Collected data entries

-- pv_equiv track=rewrite | github.com/Fionan-Oxford/ML-Mini-projects | problems/island_perimeter.py | _top_bottom_sweep
-- ===== SOURCE A (Python) =====
-- from typing import List
--
-- def _top_bottom_sweep(grid: List[List[int]]) -> int:
--
--     tb_per = 0
--
--     sweep = [0 for _ in range(len(grid[0]))]
--
--     for row in grid:
--         for count, value in enumerate(row):
--             tb_per += abs(sweep[count] - value)
--         sweep = row
--
--     tb_per += sum(sweep)
--     return tb_per
-- ===== SOURCE B (Python) =====
-- from typing import List
--
-- def _top_bottom_sweep(grid: List[List[int]]) -> int:
--     # Every horizontal boundary segment is crossed once stepping up and once
--     # stepping down, so the top/bottom perimeter equals twice the total upward
--     # jump seen while scanning each column from the zero border downward.
--     total = 0
--     for c in range(len(grid[0])):
--         prev = 0
--         for row in grid:
--             if row[c] > prev:
--                 total += row[c] - prev
--             prev = row[c]
--     return 2 * total
-- ===== Notes on version B (the rewrite author's own statement) =====
-- stated objective: alternative
-- what changed: Instead of accumulating column-wise absolute differences against a rolling previous-row buffer and then adding sum(last row), B counts only the upward transitions per column (scanning from a zero border) and doubles the total; Pre_ excludes ragged grids, where A's partial-column accounting is accidental and B's per-column indexing raises IndexError.
-- outside the precondition, e.g. on _top_bottom_sweep([[1, 1], [1]]): A returns 3, B raises IndexError
import Mathlib
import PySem

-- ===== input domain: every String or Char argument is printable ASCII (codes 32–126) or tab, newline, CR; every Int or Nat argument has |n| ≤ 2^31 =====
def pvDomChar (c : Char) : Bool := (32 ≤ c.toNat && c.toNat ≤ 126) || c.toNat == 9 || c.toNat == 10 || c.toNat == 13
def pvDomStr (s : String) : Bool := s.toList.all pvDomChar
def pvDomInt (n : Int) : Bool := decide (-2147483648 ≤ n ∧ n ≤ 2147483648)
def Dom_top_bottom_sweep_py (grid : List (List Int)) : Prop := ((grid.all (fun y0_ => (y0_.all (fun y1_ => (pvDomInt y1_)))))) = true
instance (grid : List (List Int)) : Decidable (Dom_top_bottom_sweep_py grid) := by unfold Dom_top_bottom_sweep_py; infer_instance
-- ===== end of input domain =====

-- B counts only upward transitions per column and doubles the total, instead of A's
-- rolling previous-row buffer of absolute differences plus a final sum of the last row.


-- ===== PORT A =====
def top_bottom_sweep_py (grid : List (List Int)) : Int :=
  let sweep0 : List Int := (List.range (grid.headD []).length).map (fun _ => (0 : Int))
  let st := grid.foldl
    (fun (st : Int × List Int) row =>
      ((PySem.List.enumerate row 0).foldl
        (fun tb cv => tb + |PySem.List.pyGetD st.2 cv.1 0 - cv.2|) st.1, row))
    ((0 : Int), sweep0)
  st.1 + st.2.sum

-- ===== PORT B =====
def top_bottom_sweep_py_alt (grid : List (List Int)) : Int :=
  let total := (List.range (grid.headD []).length).foldl
    (fun total c =>
      (grid.foldl
        (fun (st : Int × Int) row =>
          let v := row.getD c 0   -- row[c]; Pre_ guarantees c < row.length
          (if v > st.2 then st.1 + (v - st.2) else st.1, v))
        (total, 0)).1)
    0
  2 * total

-- ===== PRECONDITION & SPEC =====
-- Pre_ excludes the empty grid (grid[0] raises in both) and ragged grids: there A's
-- partial-column accounting via the leftover sweep buffer is accidental (or raises),
-- and B's per-column indexing row[c] itself raises IndexError.
def Pre_top_bottom_sweep_py (grid : List (List Int)) : Prop :=
  grid ≠ [] ∧ ∀ row ∈ grid, row.length = (grid.headD []).length
instance (grid : List (List Int)) : Decidable (Pre_top_bottom_sweep_py grid) := by
  unfold Pre_top_bottom_sweep_py; infer_instance

def pvWitness_top_bottom_sweep_py : List (List Int) := [[0, 1, 1], [1, 1, 0]]

def Spec_top_bottom_sweep_py (grid : List (List Int)) (out : Int) : Prop := out = top_bottom_sweep_py_alt grid
instance (grid : List (List Int)) (out : Int) : Decidable (Spec_top_bottom_sweep_py grid out) := by unfold Spec_top_bottom_sweep_py; infer_instance

-- ===== CLAIM (what is proved, stated in full; the proofs are below) =====
def Claim_equal_top_bottom_sweep_py : Prop := ∀ (grid : List (List Int)), Dom_top_bottom_sweep_py grid → Pre_top_bottom_sweep_py grid → Spec_top_bottom_sweep_py grid (top_bottom_sweep_py grid)

-- ===== LEMMAS AND PROOFS =====

-- per-column value of A: absolute transitions from prev, plus the last value seen
def pvF (prev : Int) : List Int → Int
  | [] => prev
  | v :: rest => |prev - v| + pvF v rest

-- per-column value of B: the upward transitions only
def pvG (prev : Int) : List Int → Int
  | [] => 0
  | v :: rest => (if v > prev then v - prev else 0) + pvG v rest

theorem pvF_eq_two_G (l : List Int) (prev : Int) : pvF prev l = 2 * pvG prev l + prev := by
  induction l generalizing prev with
  | nil => simp [pvF, pvG]
  | cons v rest ih =>
      simp only [pvF, pvG, ih v]
      rcases abs_cases (prev - v) with ⟨h1, _⟩ | ⟨h1, _⟩ <;> rw [h1] <;> split_ifs <;> omega

-- abstract recursive form of A's row loop
def pvArun (s : List Int) : List (List Int) → Int
  | [] => s.sum
  | row :: rest =>
      ((List.range row.length).map (fun c => |s.getD c 0 - row.getD c 0|)).sum + pvArun row rest

theorem pvInner_enum (s row : List Int) (k : Nat) :
    ((PySem.List.enumerate row (k : Int)).map
        (fun cv => |PySem.List.pyGetD s cv.1 0 - cv.2|)).sum
      = ((List.range row.length).map (fun c => |s.getD (k + c) 0 - row.getD c 0|)).sum := by
  induction row generalizing k with
  | nil => simp [PySem.List.enumerate_nil]
  | cons v rest ih =>
      have hk : (k : Int) + 1 = ((k + 1 : Nat) : Int) := by push_cast; ring
      simp only [PySem.List.enumerate_cons, List.map_cons, List.sum_cons,
        List.length_cons, List.range_succ_eq_map, List.map_map]
      rw [hk, ih (k + 1)]
      simp [PySem.List.pyGetD_natCast, Function.comp_def, Nat.add_comm, Nat.add_left_comm]

theorem pvFoldA (rows : List (List Int)) (s : List Int) (tb : Int) :
    (rows.foldl
      (fun (st : Int × List Int) row =>
        ((PySem.List.enumerate row 0).foldl
          (fun tb cv => tb + |PySem.List.pyGetD st.2 cv.1 0 - cv.2|) st.1, row))
      (tb, s)).1
    + (rows.foldl
      (fun (st : Int × List Int) row =>
        ((PySem.List.enumerate row 0).foldl
          (fun tb cv => tb + |PySem.List.pyGetD st.2 cv.1 0 - cv.2|) st.1, row))
      (tb, s)).2.sum = tb + pvArun s rows := by
  induction rows generalizing s tb with
  | nil => simp [pvArun]
  | cons row rest ih =>
      simp only [List.foldl_cons]
      rw [ih row]
      rw [PySem.List.foldl_add (PySem.List.enumerate row 0)
        (fun cv => |PySem.List.pyGetD s cv.1 0 - cv.2|) tb]
      have hIE := pvInner_enum s row 0
      simp only [Nat.cast_zero, zero_add] at hIE
      rw [hIE]
      simp [pvArun, add_assoc]

theorem pvMap_range_getD (s : List Int) :
    (List.range s.length).map (fun c => s.getD c 0) = s := by
  apply List.ext_getElem (by simp)
  intro i h1 h2
  simp [List.getD_eq_getElem?_getD, List.getElem?_eq_getElem h2]

-- rectangularity condition used in the column decomposition
def pvRect (w : Nat) (rows : List (List Int)) : Prop := ∀ row ∈ rows, row.length = w

-- A's row loop equals the sum over columns of pvF
theorem pvArun_cols (rows : List (List Int)) (w : Nat) (s : List Int)
    (hs : s.length = w) (hr : pvRect w rows) :
    pvArun s rows = ((List.range w).map (fun c => pvF (s.getD c 0) (rows.map (fun row => row.getD c 0)))).sum := by
  induction rows generalizing s with
  | nil =>
      simp only [pvArun, List.map_nil, pvF]
      conv_lhs => rw [← pvMap_range_getD s]
      rw [hs]
  | cons row rest ih =>
      have hrow : row.length = w := hr row (by simp)
      have hrest : pvRect w rest := fun r hrmem => hr r (by simp [hrmem])
      simp only [pvArun, List.map_cons, pvF]
      rw [ih row hrow hrest, hrow, ← List.sum_map_add]

-- B's inner fold computes pvG on the column
theorem pvFoldB (rows : List (List Int)) (c : Nat) (t p : Int) :
    (rows.foldl
      (fun (st : Int × Int) row =>
        let v := row.getD c 0
        (if v > st.2 then st.1 + (v - st.2) else st.1, v))
      (t, p)).1 = t + pvG p (rows.map (fun row => row.getD c 0)) := by
  induction rows generalizing t p with
  | nil => simp [pvG]
  | cons row rest ih =>
      simp only [List.foldl_cons, List.map_cons, pvG]
      rw [ih]
      split_ifs <;> ring

-- ===== VERDICT (by name: the statement is the Claim_ definition above) =====
theorem top_bottom_sweep_py_spec : Claim_equal_top_bottom_sweep_py := by
  intro grid _ hpre
  obtain ⟨hne, hrect⟩ := hpre
  unfold Spec_top_bottom_sweep_py top_bottom_sweep_py top_bottom_sweep_py_alt
  set w := (grid.headD []).length with hw
  set z : List Int := (List.range w).map (fun _ => (0 : Int)) with hz
  have hzlen : z.length = w := by simp [hz]
  have hzget : ∀ c : Nat, z.getD c 0 = 0 := by
    intro c
    by_cases hc : c < w
    · simp [hz, List.getD_eq_getElem?_getD]
    · simp [hz, List.getD_eq_getElem?_getD]
  have hA := pvFoldA grid z 0
  simp only [zero_add] at hA
  rw [hA, pvArun_cols grid w z hzlen hrect]
  have hBfold : ∀ (l : List Nat) (t : Int),
      l.foldl (fun total c =>
        (grid.foldl
          (fun (st : Int × Int) row =>
            let v := row.getD c 0
            (if v > st.2 then st.1 + (v - st.2) else st.1, v))
          (total, 0)).1) t
      = t + (l.map (fun c => pvG 0 (grid.map (fun row => row.getD c 0)))).sum := by
    intro l
    induction l with
    | nil => simp
    | cons c rest ih =>
        intro t
        simp only [List.foldl_cons, List.map_cons, List.sum_cons]
        rw [pvFoldB, ih]
        ring
  rw [hBfold, zero_add]
  show _ = 2 * (List.map (fun c => pvG 0 (grid.map (fun row => row.getD c 0))) (List.range w)).sum
  have hmap : (List.range w).map (fun c => pvF (z.getD c 0) (grid.map (fun row => row.getD c 0)))
      = (List.range w).map (fun c => 2 * pvG 0 (grid.map (fun row => row.getD c 0))) :=
    List.map_congr_left (fun c _ => by rw [hzget c, pvF_eq_two_G, add_zero])
  rw [hmap, List.sum_map_mul_left]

#### [THE TASK]
From the opening line of the data above, please print each line as written up to and including the line that contains "for count, value", and nothing more.

#### [RESPONSE TO THE EXERCISE]
-- pv_equiv track=rewrite | github.com/Fionan-Oxford/ML-Mini-projects | problems/island_perimeter.py | _top_bottom_sweep
-- ===== SOURCE A (Python) =====
-- from typing import List
--
-- def _top_bottom_sweep(grid: List[List[int]]) -> int:
--
--     tb_per = 0
--
--     sweep = [0 for _ in range(len(grid[0]))]
--
--     for row in grid:
--         for count, value in enumerate(row):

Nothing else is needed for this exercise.